HM Courts and Tribunals Service FAQs

HMCTS has published a list of FAQs for probate practitioners covering online applications, paper applications, IHT queries and more.

Probate assessment now online

If you have colleagues who may be thinking of becoming accredited for probate, they may be interested to hear that the probate assessment can now be carried out online.

The assessment is still done under exam conditions, with online invigilation or ‘proctoring’. No specialist equipment is required and candidates will be taken through the process well in advance. Otherwise everything is the same as the in-person exam: a two-hour assessment with a mixture of multiple choice and short answer questions. The pass threshold remains at 50%.

This may be the ideal for time for furloughed staff to consider using the time to train in new areas such as probate work and you can find out more about the course below. It should be noted that doing the on-line course and sitting the assessment are permitted for furloughed staff.

Requirement to publish disciplinary information

We now publish historical disciplinary information on our website as required by our oversight body, the Legal Services Board. The disclosure policy is 5 years from date of tribunal/committee finding.
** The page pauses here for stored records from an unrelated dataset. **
-- pv_equiv track=rewrite | github.com/elipaulman/CodePath_Practice_Problems | Session1/prob3.py | tiggerfy
-- ===== SOURCE A (Python) =====
-- def tiggerfy(word):
--     result = ""
--     i = 0
--     while i < len(word):
--         if word[i].lower() == 't':
--             i += 1
--         elif word[i].lower() == 'i':
--             i += 1
--         elif i + 1 < len(word) and word[i:i+2].lower() == 'gg':
--             i += 2
--         elif i + 1 < len(word) and word[i:i+2].lower() == 'er':
--             i += 2
--         else:
--             result += word[i]
--             i += 1
--     return result
-- ===== SOURCE B (Python) =====
-- def tiggerfy(word):
--     # One pass over the characters with a one-character "pending" state (a held
--     # character that may start a two-character pattern), instead of an index/slice loop.
--     out = []
--     pending = None
--     for c in word:
--         lc = c.lower()
--         if pending is not None:
--             p, pending = pending, None
--             if (p.lower() == 'g' and lc == 'g') or (p.lower() == 'e' and lc == 'r'):
--                 continue
--             out.append(p)
--         if lc in ('t', 'i'):
--             continue
--         if lc in ('g', 'e'):
--             pending = c
--         else:
--             out.append(c)
--     if pending is not None:
--         out.append(pending)
--     return ''.join(out)
-- ===== Notes on version B (the rewrite author's own statement) =====
-- stated objective: faster
-- what changed: Replaces the index-based while loop with its per-step two-character slices and quadratic string concatenation by a single for-loop state machine over the characters that holds at most one pending pattern-starting character and accumulates output in a list.
import Mathlib
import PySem

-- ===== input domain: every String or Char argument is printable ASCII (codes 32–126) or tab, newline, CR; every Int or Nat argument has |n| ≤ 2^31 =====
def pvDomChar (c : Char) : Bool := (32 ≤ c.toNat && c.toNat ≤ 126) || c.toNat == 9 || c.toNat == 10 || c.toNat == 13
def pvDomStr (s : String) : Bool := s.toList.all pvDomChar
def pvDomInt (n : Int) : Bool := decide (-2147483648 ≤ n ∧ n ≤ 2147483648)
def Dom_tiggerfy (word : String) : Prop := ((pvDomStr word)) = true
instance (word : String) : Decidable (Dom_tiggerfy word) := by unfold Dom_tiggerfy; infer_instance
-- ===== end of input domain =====

-- B replaces A's index/slice while-loop (with quadratic string concatenation) by a single-pass state machine holding at most one pending pattern-starting character (objective: faster, measured).

-- ===== PORT A =====
-- A's while loop: index i, accumulator result; branches in A's order.
def tiggerfyGo (cs : List Char) (i : Nat) (result : List Char) : List Char :=
  if h : i < cs.length then
    if PySem.Chars.lowerChar cs[i] = 't' then
      tiggerfyGo cs (i + 1) result
    else if PySem.Chars.lowerChar cs[i] = 'i' then
      tiggerfyGo cs (i + 1) result
    else if i + 1 < cs.length ∧
        PySem.Chars.lower (PySem.List.slice cs (some (i : Int)) (some ((i : Int) + 2))) = ['g', 'g'] then
      tiggerfyGo cs (i + 2) result
    else if i + 1 < cs.length ∧
        PySem.Chars.lower (PySem.List.slice cs (some (i : Int)) (some ((i : Int) + 2))) = ['e', 'r'] then
      tiggerfyGo cs (i + 2) result
    else
      tiggerfyGo cs (i + 1) (result ++ [cs[i]])
  else result
termination_by cs.length - i

def tiggerfy (word : String) : String :=
  String.ofList (tiggerfyGo word.toList 0 [])

-- ===== PORT B =====
-- one step of B's for-loop: state = (out, pending)
def altStep (st : List Char × Option Char) (c : Char) : List Char × Option Char :=
  let lc := PySem.Chars.lowerChar c
  match st.2 with
  | some p =>
    if (PySem.Chars.lowerChar p = 'g' ∧ lc = 'g') ∨ (PySem.Chars.lowerChar p = 'e' ∧ lc = 'r') then
      (st.1, none)
    else
      let out := st.1 ++ [p]
      if lc = 't' ∨ lc = 'i' then (out, none)
      else if lc = 'g' ∨ lc = 'e' then (out, some c)
      else (out ++ [c], none)
  | none =>
    if lc = 't' ∨ lc = 'i' then (st.1, none)
    else if lc = 'g' ∨ lc = 'e' then (st.1, some c)
    else (st.1 ++ [c], none)

-- the final flush of a still-pending character
def altFinish (st : List Char × Option Char) : List Char :=
  match st.2 with
  | some p => st.1 ++ [p]
  | none => st.1

def tiggerfy_alt (word : String) : String :=
  String.ofList (altFinish (word.toList.foldl altStep ([], none)))

-- ===== PRECONDITION & SPEC =====
def Spec_tiggerfy (word : String) (out : String) : Prop := out = tiggerfy_alt word
instance (word : String) (out : String) : Decidable (Spec_tiggerfy word out) := by unfold Spec_tiggerfy; infer_instance

-- ===== CLAIM (what is proved, stated in full; the proofs are below) =====
def Claim_equal_tiggerfy : Prop := ∀ (word : String), Dom_tiggerfy word → Spec_tiggerfy word (tiggerfy word)

-- ===== LEMMAS AND PROOFS =====

-- reference recursion: A's branch decisions on the remaining character list
def refA : List Char → List Char
  | [] => []
  | [c] => if PySem.Chars.lowerChar c = 't' ∨ PySem.Chars.lowerChar c = 'i' then [] else [c]
  | c1 :: c2 :: rest =>
    if PySem.Chars.lowerChar c1 = 't' ∨ PySem.Chars.lowerChar c1 = 'i' then refA (c2 :: rest)
    else if (PySem.Chars.lowerChar c1 = 'g' ∧ PySem.Chars.lowerChar c2 = 'g') ∨
            (PySem.Chars.lowerChar c1 = 'e' ∧ PySem.Chars.lowerChar c2 = 'r') then refA rest
    else c1 :: refA (c2 :: rest)

-- reference recursion for B: pending state made explicit
def refB : Option Char → List Char → List Char
  | none, [] => []
  | some p, [] => [p]
  | none, c :: rest =>
    if PySem.Chars.lowerChar c = 't' ∨ PySem.Chars.lowerChar c = 'i' then refB none rest
    else if PySem.Chars.lowerChar c = 'g' ∨ PySem.Chars.lowerChar c = 'e' then refB (some c) rest
    else c :: refB none rest
  | some p, c :: rest =>
    if (PySem.Chars.lowerChar p = 'g' ∧ PySem.Chars.lowerChar c = 'g') ∨
       (PySem.Chars.lowerChar p = 'e' ∧ PySem.Chars.lowerChar c = 'r') then refB none rest
    else if PySem.Chars.lowerChar c = 't' ∨ PySem.Chars.lowerChar c = 'i' then p :: refB none rest
    else if PySem.Chars.lowerChar c = 'g' ∨ PySem.Chars.lowerChar c = 'e' then p :: refB (some c) rest
    else p :: c :: refB none rest
termination_by _ l => l.length

theorem refA_cons2 (c1 c2 : Char) (rest : List Char) :
    refA (c1 :: c2 :: rest) =
      if PySem.Chars.lowerChar c1 = 't' ∨ PySem.Chars.lowerChar c1 = 'i' then refA (c2 :: rest)
      else if (PySem.Chars.lowerChar c1 = 'g' ∧ PySem.Chars.lowerChar c2 = 'g') ∨
              (PySem.Chars.lowerChar c1 = 'e' ∧ PySem.Chars.lowerChar c2 = 'r') then refA rest
      else c1 :: refA (c2 :: rest) := by
  rw [refA]

theorem refB_none_cons (c : Char) (rest : List Char) :
    refB none (c :: rest) =
      if PySem.Chars.lowerChar c = 't' ∨ PySem.Chars.lowerChar c = 'i' then refB none rest
      else if PySem.Chars.lowerChar c = 'g' ∨ PySem.Chars.lowerChar c = 'e' then refB (some c) rest
      else c :: refB none rest := by
  rw [refB]

theorem refB_some_cons (p c : Char) (rest : List Char) :
    refB (some p) (c :: rest) =
      if (PySem.Chars.lowerChar p = 'g' ∧ PySem.Chars.lowerChar c = 'g') ∨
         (PySem.Chars.lowerChar p = 'e' ∧ PySem.Chars.lowerChar c = 'r') then refB none rest
      else if PySem.Chars.lowerChar c = 't' ∨ PySem.Chars.lowerChar c = 'i' then p :: refB none rest
      else if PySem.Chars.lowerChar c = 'g' ∨ PySem.Chars.lowerChar c = 'e' then p :: refB (some c) rest
      else p :: c :: refB none rest := by
  rw [refB]

-- the two-character slice A takes at index i, under i + 1 < len
theorem slice_two (cs : List Char) (i : Nat) (h : i + 1 < cs.length) :
    PySem.List.slice cs (some (i : Int)) (some ((i : Int) + 2)) = [cs[i], cs[i + 1]] := by
  have hc : ((i : Int) + 2) = ((i + 2 : Nat) : Int) := by push_cast; ring
  rw [hc, PySem.List.slice_natCast,
    List.drop_eq_getElem_cons (by omega : i < cs.length),
    List.drop_eq_getElem_cons h, show i + 2 - i = 2 by omega,
    List.take_succ_cons, List.take_succ_cons, List.take_zero]

theorem tiggerfyGo_eq_refA (cs : List Char) (i : Nat) (result : List Char) :
    tiggerfyGo cs i result = result ++ refA (List.drop i cs) := by
  have key : ∀ (n i : Nat) (result : List Char), cs.length - i ≤ n →
      tiggerfyGo cs i result = result ++ refA (List.drop i cs) := by
    intro n
    induction n with
    | zero =>
      intro i result hn
      have hge : ¬ i < cs.length := by omega
      rw [tiggerfyGo, dif_neg hge, List.drop_eq_nil_of_le (by omega)]
      simp [refA]
    | succ n ih =>
      intro i result hn
      by_cases h : i < cs.length
      · have hd : cs.drop i = cs[i] :: cs.drop (i + 1) := List.drop_eq_getElem_cons h
        rw [tiggerfyGo, dif_pos h]
        split_ifs with h1 h2 h3 h4
        · -- 't'
          rw [ih (i + 1) result (by omega), hd]
          cases hdr : cs.drop (i + 1) with
          | nil => simp [refA, h1]
          | cons c2 r2 => rw [refA_cons2, if_pos (Or.inl h1)]
        · -- 'i'
          rw [ih (i + 1) result (by omega), hd]
          cases hdr : cs.drop (i + 1) with
          | nil => simp [refA, h2]
          | cons c2 r2 => rw [refA_cons2, if_pos (Or.inr h2)]
        · -- 'gg'
          obtain ⟨hlt, hs⟩ := h3
          rw [slice_two cs i hlt] at hs
          simp only [PySem.Chars.lower, List.map_cons, List.map_nil, List.cons.injEq,
            and_true] at hs
          have hd2 : cs.drop (i + 1) = cs[i + 1] :: cs.drop (i + 2) :=
            List.drop_eq_getElem_cons hlt
          rw [ih (i + 2) result (by omega), hd, hd2, refA_cons2,
            if_neg (by simp [hs.1]), if_pos (Or.inl ⟨hs.1, hs.2⟩)]
        · -- 'er'
          obtain ⟨hlt, hs⟩ := h4
          rw [slice_two cs i hlt] at hs
          simp only [PySem.Chars.lower, List.map_cons, List.map_nil, List.cons.injEq,
            and_true] at hs
          have hd2 : cs.drop (i + 1) = cs[i + 1] :: cs.drop (i + 2) :=
            List.drop_eq_getElem_cons hlt
          rw [ih (i + 2) result (by omega), hd, hd2, refA_cons2,
            if_neg (by simp [hs.1]), if_pos (Or.inr ⟨hs.1, hs.2⟩)]
        · -- keep the character
          rw [ih (i + 1) (result ++ [cs[i]]) (by omega), hd]
          cases hdr : cs.drop (i + 1) with
          | nil => simp [refA, h1, h2]
          | cons c2 r2 =>
            have hlt : i + 1 < cs.length := by
              by_contra hge
              exact absurd hdr (by simp [List.drop_eq_nil_of_le (by omega : cs.length ≤ i + 1)])
            have hd2 : cs.drop (i + 1) = cs[i + 1] :: cs.drop (i + 2) :=
              List.drop_eq_getElem_cons hlt
            have hc2 : c2 = cs[i + 1] := by rw [hdr] at hd2; exact (List.cons.injEq _ _ _ _ ▸ hd2).1
            have hng : ¬ ((PySem.Chars.lowerChar cs[i] = 'g' ∧ PySem.Chars.lowerChar c2 = 'g') ∨
                (PySem.Chars.lowerChar cs[i] = 'e' ∧ PySem.Chars.lowerChar c2 = 'r')) := by
              subst hc2
              rintro (⟨ha, hb⟩ | ⟨ha, hb⟩)
              · exact h3 ⟨hlt, by rw [slice_two cs i hlt]; simp [PySem.Chars.lower, ha, hb]⟩
              · exact h4 ⟨hlt, by rw [slice_two cs i hlt]; simp [PySem.Chars.lower, ha, hb]⟩
            rw [refA_cons2, if_neg (by tauto), if_neg hng]
            simp
      · rw [tiggerfyGo, dif_neg h, List.drop_eq_nil_of_le (by omega)]
        simp [refA]
  exact key (cs.length - i) i result le_rfl

theorem foldl_altStep_eq_refB (l : List Char) (out : List Char) (pending : Option Char) :
    altFinish (l.foldl altStep (out, pending)) = out ++ refB pending l := by
  induction l generalizing out pending with
  | nil => cases pending <;> simp [altFinish, refB]
  | cons c rest ih =>
    cases pending with
    | none =>
      simp only [List.foldl_cons, altStep, refB]
      split_ifs <;> simp [ih]
    | some p =>
      simp only [List.foldl_cons, altStep, refB]
      split_ifs <;> simp [ih]

theorem refB_eq_refA (n : Nat) :
    ∀ l : List Char, l.length ≤ n →
      refB none l = refA l ∧
      ∀ p : Char, (PySem.Chars.lowerChar p = 'g' ∨ PySem.Chars.lowerChar p = 'e') →
        refB (some p) l = refA (p :: l) := by
  induction n with
  | zero =>
    intro l hl
    have : l = [] := List.length_eq_zero_iff.mp (Nat.le_zero.mp hl)
    subst this
    refine ⟨by simp [refB, refA], fun p hp => ?_⟩
    have : ¬ (PySem.Chars.lowerChar p = 't' ∨ PySem.Chars.lowerChar p = 'i') := by
      rcases hp with h | h <;> simp [h]
    simp [refB, refA, this]
  | succ n ih =>
    intro l hl
    cases l with
    | nil =>
      refine ⟨by simp [refB, refA], fun p hp => ?_⟩
      have : ¬ (PySem.Chars.lowerChar p = 't' ∨ PySem.Chars.lowerChar p = 'i') := by
        rcases hp with h | h <;> simp [h]
      simp [refB, refA, this]
    | cons c rest =>
      have hlenr : rest.length ≤ n := by simpa using Nat.lt_succ_iff.mp (by simpa using hl)
      have h1 : refB none (c :: rest) = refA (c :: rest) := by
        rw [refB_none_cons]
        cases rest with
        | nil =>
          split_ifs with ht hg
          · simp [refA, ht, refB]
          · have : ¬ (PySem.Chars.lowerChar c = 't' ∨ PySem.Chars.lowerChar c = 'i') := ht
            rcases hg with h | h <;> simp [refB, refA, h]
          · simp [refA, ht, refB]
        | cons c2 rest2 =>
          rw [refA_cons2]
          split_ifs with ht hg hm hm
          · exact (ih _ hlenr).1
          · -- lowerChar c ∈ {g,e} and the pair (c,c2) matches gg/er
            rw [(ih _ hlenr).2 c hg, refA_cons2, if_neg (by tauto), if_pos hm]
          · rw [(ih _ hlenr).2 c hg, refA_cons2, if_neg (by tauto), if_neg hm]
          · -- lowerChar c ∉ {t,i,g,e}, so the gg/er test cannot hold
            exact absurd hm (by rcases hm with ⟨h, _⟩ | ⟨h, _⟩ <;> exact absurd (Or.inl h) (by tauto))
          · rw [(ih _ hlenr).1]
      refine ⟨h1, fun p hp => ?_⟩
      have hpt : ¬ (PySem.Chars.lowerChar p = 't' ∨ PySem.Chars.lowerChar p = 'i') := by
        rcases hp with h | h <;> simp [h]
      rw [refB_some_cons, refA_cons2, if_neg hpt]
      by_cases hm : (PySem.Chars.lowerChar p = 'g' ∧ PySem.Chars.lowerChar c = 'g') ∨
          (PySem.Chars.lowerChar p = 'e' ∧ PySem.Chars.lowerChar c = 'r')
      · rw [if_pos hm, if_pos hm]
        exact (ih _ hlenr).1
      · rw [if_neg hm, if_neg hm, ← h1, refB_none_cons]
        split_ifs <;> rfl

-- ===== VERDICT (by name: the statement is the Claim_ definition above) =====
theorem tiggerfy_spec : Claim_equal_tiggerfy := by
  intro word _
  unfold Spec_tiggerfy tiggerfy tiggerfy_alt
  rw [tiggerfyGo_eq_refA, foldl_altStep_eq_refB,
    (refB_eq_refA word.toList.length word.toList le_rfl).1]
  simp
Pending cases are not disclosed unless there is a temporary suspension.

Are your firm details up to date?

Please update us on any changes to these or any other changes to your firm structure by completing the standing data form and returning it to regulatorysupport@icaew.com

You must notify us of any changes to the structure of your firm within 10 business days. The annual return cannot be used for this purpose.

How changes to firm structure can affect eligibility

A seemingly straightforward change to your firm’s structure, or the appointment of a new principal in your firm, could mean your firm is no longer eligible to carry out probate work.

Guidance on the replacement of affidavits with statements of truth

The President of the Family Division of the Courts and Tribunals Judiciary has published the following guidance:

District Probate Registrars have been authorised to allow statements of truth to be used as an alternative to affidavits for the following applications and processes in the Non-Contentious Probate Rules 1987 – 12 (1), 16, 19, 25 (2), 26, 32 (2), 44 (12), 46 (2) & (4), 47 (4) & (6), 48 (2)a, 50 (2), 51, 52, 53, 54 (3), 55 (2) until 30 July 2020.

This guidance is issued to help non-contentious probate business continue while social distancing measures are in place.

Consideration will be given to making this rule change permanent by Statutory Instrument at a future date.

Our annual fee consultation is open

Please let us know your thoughts by 31 August 2020.

Latest updates can be found in Talk Probate

Please look out for the latest updates which will be posted first in Talk Probate, our online probate community. The community has a new, easy login process and we strongly recommend updating your settings to ensure you are immediately notified of any new announcements.

Updates from around ICAEW

Professional Indemnity Insurance: when is your renewal due?

There has been a hardening of the PII market over the last 18 months with some insurers withdrawing from the accountants’ market completely. It is recommended that firms prepare as early as possible for their renewal.